-- ---- per-pattern equality of the two line scorers ----

theorem maxLineA_eq_mirrorLineB (x : List (List Char)) (rl : Nat)
    (hrect : ∀ r ∈ x, r.length = rl)
    (hascii : ∀ r ∈ x, ∀ ch ∈ r, ch.toNat < 128) :
    maxLineA x (x.length : Int) (rl : Int) = mirrorLineB (x.map rowPlanes) := by
  unfold maxLineA mirrorLineB
  rw [List.length_map]
  apply PySem.List.foldl_congr_mem
  intro acc i hmem
  rw [PySem.List.mem_pyRange_one] at hmem
  obtain ⟨hi1, hiL⟩ := hmem
  have hcond : ((whileA x (x.length : Int) (rl : Int) i ((x.length : Int).natAbs + 2) 1 0).2 = false ∧
      (whileA x (x.length : Int) (rl : Int) i ((x.length : Int).natAbs + 2) 1 0).1 = 1) ↔
      smudgesB (x.map rowPlanes) i = 1 := by
    rw [whileA_char x (rl : Int) i ((x.length : Int).natAbs + 2) 1 0 (by omega) (by omega) (by omega)]
    unfold smudgesB
    rw [PySem.List.foldl_add, List.length_map, zero_add, zero_add]
    have hmapeq : ((PySem.List.pyRange 1 (min i ((x.length : Int) - i) + 1) 1).map
          (fun t => rowDiffA ((PySem.List.pyGet? x (i - t)).getD [])
                             ((PySem.List.pyGet? x (i + t - 1)).getD []) (rl : Int)))
        = ((PySem.List.pyRange 1 (min i ((x.length : Int) - i) + 1) 1).map
          (fun t => (PySem.Int.bitCount (diffPlanes
              (PySem.List.pyGetD (x.map rowPlanes) (i - t) [])
              (PySem.List.pyGetD (x.map rowPlanes) (i + t - 1) [])) : Int))) := by
      apply List.map_congr_left
      intro t ht
      rw [PySem.List.mem_pyRange_one] at ht
      have h1a : 0 ≤ i - t := by omega
      have h1b : i - t < (x.length : Int) := by omega
      have h2a : 0 ≤ i + t - 1 := by omega
      have h2b : i + t - 1 < (x.length : Int) := by omega
      rw [PySem.List.pyGet?_eq_some_getElem x h1a h1b, PySem.List.pyGet?_eq_some_getElem x h2a h2b]
      simp only [Option.getD_some]
      rw [PySem.List.pyGetD_eq_getElem (x.map rowPlanes) [] h1a (by rw [List.length_map]; exact_mod_cast h1b),
          PySem.List.pyGetD_eq_getElem (x.map rowPlanes) [] h2a (by rw [List.length_map]; exact_mod_cast h2b)]
      rw [List.getElem_map, List.getElem_map]
      have e1 : x[(i - t).toNat] ∈ x := List.getElem_mem _
      have e2 : x[(i + t - 1).toNat] ∈ x := List.getElem_mem _
      have hl1 := hrect _ e1
      have hl2 := hrect _ e2
      rw [diffPlanes_eq _ _ (by rw [hl1, hl2]) (hascii _ e1) (hascii _ e2)]
      rw [show (rl : Int) = (x[(i - t).toNat].length : Int) by rw [hl1]]
      rw [rowDiffA_eq_ham _ _ (by rw [hl1, hl2])]
      exact ham_eq_bitCount2 _ _ (by rw [hl1, hl2])
    rw [hmapeq]
  dsimp only
  exact if_congr hcond rfl rfl
-- building a dict by inserting fresh distinct keys lists exactly those pairs
theorem pvFoldInsert (f : String → String) : ∀ (l : List String) (d : PySem.Dict String String),
    l.Nodup → (∀ k ∈ l, d.contains k = false) →
    (l.foldl (fun d k => d.insert k (f k)) d).items = d.items ++ l.map (fun k => (k, f k)) := by
  intro l
  induction l with
  | nil => intro d _ _; simp
  | cons k l ih =>
    intro d hnd hfresh
    have hk : d.contains k = false := hfresh k (List.mem_cons_self ..)
    have hfresh' : ∀ k' ∈ l, (d.insert k (f k)).contains k' = false := by
      intro k' hk'
      rw [PySem.Dict.contains_insert]
      have hne : k' ≠ k := fun he => (List.nodup_cons.mp hnd).1 (he ▸ hk')
      simp [hne, hfresh k' (List.mem_cons_of_mem _ hk')]
    rw [List.foldl_cons, List.map_cons,
        ih (d.insert k (f k)) (List.nodup_cons.mp hnd).2 hfresh',
        PySem.Dict.items_insert_of_not_contains d (f k) hk]
    simp [List.append_assoc]

-- B in the Homzmart branch computes the same pvOrder-driven filterMap
theorem pvB_eq (row : List (String × String)) :
    filter_columns_by_platform_alt row "Homzmart"
      = pvOrder.filterMap (fun c => (pvLookup row c).map (fun v => (c, v))) := by
  have hguard : ¬ ("Homzmart" = "" ∨ (pvMappings.find? (fun p => p.1 == "Homzmart")) = none) := by decide
  have hB : filter_columns_by_platform_alt row "Homzmart"
      = ((PySem.List.sorted
            (PySem.Set.inter (PySem.Set.ofList (row.map Prod.fst)) (pvColumnRanks pvMapHomzmart).keys)
            (fun k => ((pvColumnRanks pvMapHomzmart).get? k).getD 0) false).foldl
          (fun d k => d.insert k ((pvLookup row k).getD "")) PySem.Dict.empty).items := by
    unfold filter_columns_by_platform_alt
    rw [if_neg hguard]
    rfl
  -- the sorted selection is pvOrder filtered to the row's keys
  set K := pvOrder.filter (fun c => (pvLookup row c).isSome) with hK
  have hsorted : PySem.List.sorted
      (PySem.Set.inter (PySem.Set.ofList (row.map Prod.fst)) (pvColumnRanks pvMapHomzmart).keys)
      (fun k => ((pvColumnRanks pvMapHomzmart).get? k).getD 0) false = K := by
    apply PySem.List.sorted_eq_of_perm_of_pairwise_lt
    · -- K is a permutation of the set intersection: both have no duplicates and the same members
      have hndI : (PySem.Set.inter (PySem.Set.ofList (row.map Prod.fst)) (pvColumnRanks pvMapHomzmart).keys).Nodup := by
        exact List.Nodup.filter _ (PySem.Set.nodup_ofList _)
      have hndK : K.Nodup := List.Nodup.filter _ pvOrder_nodup
      refine (List.perm_ext_iff_of_nodup hndK hndI).mpr (fun c => ?_)
      unfold PySem.Set.inter
      rw [List.mem_filter, List.mem_filter, PySem.Set.mem_ofList, pvRanks_keys]
      constructor
      · rintro ⟨h1, h2⟩
        exact ⟨(pvLookup_isSome row c).mp (by simpa using h2),
               by simpa [List.contains_iff_mem] using h1⟩
      · rintro ⟨h1, h2⟩
        have h2' : c ∈ pvOrder := by simpa [List.contains_iff_mem] using h2
        exact ⟨h2', by simpa using (pvLookup_isSome row c).mpr h1⟩
    · exact List.Pairwise.filter _ pvOrder_pairwise
  rw [hB, hsorted,
      pvFoldInsert (fun k => (pvLookup row k).getD "") K PySem.Dict.empty
        (List.Nodup.filter _ pvOrder_nodup) (fun k _ => rfl),
      pvFilterMap_eq_map row pvOrder]
  simp [PySem.Dict.empty, hK]

-- ===== VERDICT (by name: the statement is the Claim_ definition above) =====
theorem filter_columns_by_platform_spec : Claim_equal_filter_columns_by_platform := by
  unfold Claim_equal_filter_columns_by_platform
  intro row platform _dom
  unfold Spec_filter_columns_by_platform
  by_cases hg : (platform = "" ∨ (pvMappings.find? (fun p => p.1 == platform)) = none)
  · simp only [filter_columns_by_platform, filter_columns_by_platform_alt, if_pos hg]
  · have hplat : platform = "Homzmart" := by
      by_cases hq : "Homzmart" = platform
      · exact hq.symm
      · exfalso
        exact hg (Or.inr (by simp [pvMappings, List.find?, hq]))
    subst hplat
    rw [pvA_eq row, pvB_eq row]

..............................

◆ Problem to solve:
Each record is to be restated word for word.

◆ Problem solution:
-- ---- per-pattern equality of the two line scorers ----

theorem maxLineA_eq_mirrorLineB (x : List (List Char)) (rl : Nat)
    (hrect : ∀ r ∈ x, r.length = rl)
    (hascii : ∀ r ∈ x, ∀ ch ∈ r, ch.toNat < 128) :
    maxLineA x (x.length : Int) (rl : Int) = mirrorLineB (x.map rowPlanes) := by
  unfold maxLineA mirrorLineB
  rw [List.length_map]
  apply PySem.List.foldl_congr_mem
  intro acc i hmem
  rw [PySem.List.mem_pyRange_one] at hmem
  obtain ⟨hi1, hiL⟩ := hmem
  have hcond : ((whileA x (x.length : Int) (rl : Int) i ((x.length : Int).natAbs + 2) 1 0).2 = false ∧
      (whileA x (x.length : Int) (rl : Int) i ((x.length : Int).natAbs + 2) 1 0).1 = 1) ↔
      smudgesB (x.map rowPlanes) i = 1 := by
    rw [whileA_char x (rl : Int) i ((x.length : Int).natAbs + 2) 1 0 (by omega) (by omega) (by omega)]
    unfold smudgesB
    rw [PySem.List.foldl_add, List.length_map, zero_add, zero_add]
    have hmapeq : ((PySem.List.pyRange 1 (min i ((x.length : Int) - i) + 1) 1).map
          (fun t => rowDiffA ((PySem.List.pyGet? x (i - t)).getD [])
                             ((PySem.List.pyGet? x (i + t - 1)).getD []) (rl : Int)))
        = ((PySem.List.pyRange 1 (min i ((x.length : Int) - i) + 1) 1).map
          (fun t => (PySem.Int.bitCount (diffPlanes
              (PySem.List.pyGetD (x.map rowPlanes) (i - t) [])
              (PySem.List.pyGetD (x.map rowPlanes) (i + t - 1) [])) : Int))) := by
      apply List.map_congr_left
      intro t ht
      rw [PySem.List.mem_pyRange_one] at ht
      have h1a : 0 ≤ i - t := by omega
      have h1b : i - t < (x.length : Int) := by omega
      have h2a : 0 ≤ i + t - 1 := by omega
      have h2b : i + t - 1 < (x.length : Int) := by omega
      rw [PySem.List.pyGet?_eq_some_getElem x h1a h1b, PySem.List.pyGet?_eq_some_getElem x h2a h2b]
      simp only [Option.getD_some]
      rw [PySem.List.pyGetD_eq_getElem (x.map rowPlanes) [] h1a (by rw [List.length_map]; exact_mod_cast h1b),
          PySem.List.pyGetD_eq_getElem (x.map rowPlanes) [] h2a (by rw [List.length_map]; exact_mod_cast h2b)]
      rw [List.getElem_map, List.getElem_map]
      have e1 : x[(i - t).toNat] ∈ x := List.getElem_mem _
      have e2 : x[(i + t - 1).toNat] ∈ x := List.getElem_mem _
      have hl1 := hrect _ e1
      have hl2 := hrect _ e2
      rw [diffPlanes_eq _ _ (by rw [hl1, hl2]) (hascii _ e1) (hascii _ e2)]
      rw [show (rl : Int) = (x[(i - t).toNat].length : Int) by rw [hl1]]
      rw [rowDiffA_eq_ham _ _ (by rw [hl1, hl2])]
      exact ham_eq_bitCount2 _ _ (by rw [hl1, hl2])
    rw [hmapeq]
  dsimp only
  exact if_congr hcond rfl rfl
-- building a dict by inserting fresh distinct keys lists exactly those pairs
theorem pvFoldInsert (f : String → String) : ∀ (l : List String) (d : PySem.Dict String String),
    l.Nodup → (∀ k ∈ l, d.contains k = false) →
    (l.foldl (fun d k => d.insert k (f k)) d).items = d.items ++ l.map (fun k => (k, f k)) := by
  intro l
  induction l with
  | nil => intro d _ _; simp
  | cons k l ih =>
    intro d hnd hfresh
    have hk : d.contains k = false := hfresh k (List.mem_cons_self ..)
    have hfresh' : ∀ k' ∈ l, (d.insert k (f k)).contains k' = false := by
      intro k' hk'
      rw [PySem.Dict.contains_insert]
      have hne : k' ≠ k := fun he => (List.nodup_cons.mp hnd).1 (he ▸ hk')
      simp [hne, hfresh k' (List.mem_cons_of_mem _ hk')]
    rw [List.foldl_cons, List.map_cons,
        ih (d.insert k (f k)) (List.nodup_cons.mp hnd).2 hfresh',
        PySem.Dict.items_insert_of_not_contains d (f k) hk]
    simp [List.append_assoc]

-- B in the Homzmart branch computes the same pvOrder-driven filterMap
theorem pvB_eq (row : List (String × String)) :
    filter_columns_by_platform_alt row "Homzmart"
      = pvOrder.filterMap (fun c => (pvLookup row c).map (fun v => (c, v))) := by
  have hguard : ¬ ("Homzmart" = "" ∨ (pvMappings.find? (fun p => p.1 == "Homzmart")) = none) := by decide
  have hB : filter_columns_by_platform_alt row "Homzmart"
      = ((PySem.List.sorted
            (PySem.Set.inter (PySem.Set.ofList (row.map Prod.fst)) (pvColumnRanks pvMapHomzmart).keys)
            (fun k => ((pvColumnRanks pvMapHomzmart).get? k).getD 0) false).foldl
          (fun d k => d.insert k ((pvLookup row k).getD "")) PySem.Dict.empty).items := by
    unfold filter_columns_by_platform_alt
    rw [if_neg hguard]
    rfl
  -- the sorted selection is pvOrder filtered to the row's keys
  set K := pvOrder.filter (fun c => (pvLookup row c).isSome) with hK
  have hsorted : PySem.List.sorted
      (PySem.Set.inter (PySem.Set.ofList (row.map Prod.fst)) (pvColumnRanks pvMapHomzmart).keys)
      (fun k => ((pvColumnRanks pvMapHomzmart).get? k).getD 0) false = K := by
    apply PySem.List.sorted_eq_of_perm_of_pairwise_lt
    · -- K is a permutation of the set intersection: both have no duplicates and the same members
      have hndI : (PySem.Set.inter (PySem.Set.ofList (row.map Prod.fst)) (pvColumnRanks pvMapHomzmart).keys).Nodup := by
        exact List.Nodup.filter _ (PySem.Set.nodup_ofList _)
      have hndK : K.Nodup := List.Nodup.filter _ pvOrder_nodup
      refine (List.perm_ext_iff_of_nodup hndK hndI).mpr (fun c => ?_)
      unfold PySem.Set.inter
      rw [List.mem_filter, List.mem_filter, PySem.Set.mem_ofList, pvRanks_keys]
      constructor
      · rintro ⟨h1, h2⟩
        exact ⟨(pvLookup_isSome row c).mp (by simpa using h2),
               by simpa [List.contains_iff_mem] using h1⟩
      · rintro ⟨h1, h2⟩
        have h2' : c ∈ pvOrder := by simpa [List.contains_iff_mem] using h2
        exact ⟨h2', by simpa using (pvLookup_isSome row c).mpr h1⟩
    · exact List.Pairwise.filter _ pvOrder_pairwise
  rw [hB, hsorted,
      pvFoldInsert (fun k => (pvLookup row k).getD "") K PySem.Dict.empty
        (List.Nodup.filter _ pvOrder_nodup) (fun k _ => rfl),
      pvFilterMap_eq_map row pvOrder]
  simp [PySem.Dict.empty, hK]

-- ===== VERDICT (by name: the statement is the Claim_ definition above) =====
theorem filter_columns_by_platform_spec : Claim_equal_filter_columns_by_platform := by
  unfold Claim_equal_filter_columns_by_platform
  intro row platform _dom
  unfold Spec_filter_columns_by_platform
  by_cases hg : (platform = "" ∨ (pvMappings.find? (fun p => p.1 == platform)) = none)
  · simp only [filter_columns_by_platform, filter_columns_by_platform_alt, if_pos hg]
  · have hplat : platform = "Homzmart" := by
      by_cases hq : "Homzmart" = platform
      · exact hq.symm
      · exfalso
        exact hg (Or.inr (by simp [pvMappings, List.find?, hq]))
    subst hplat
    rw [pvA_eq row, pvB_eq row]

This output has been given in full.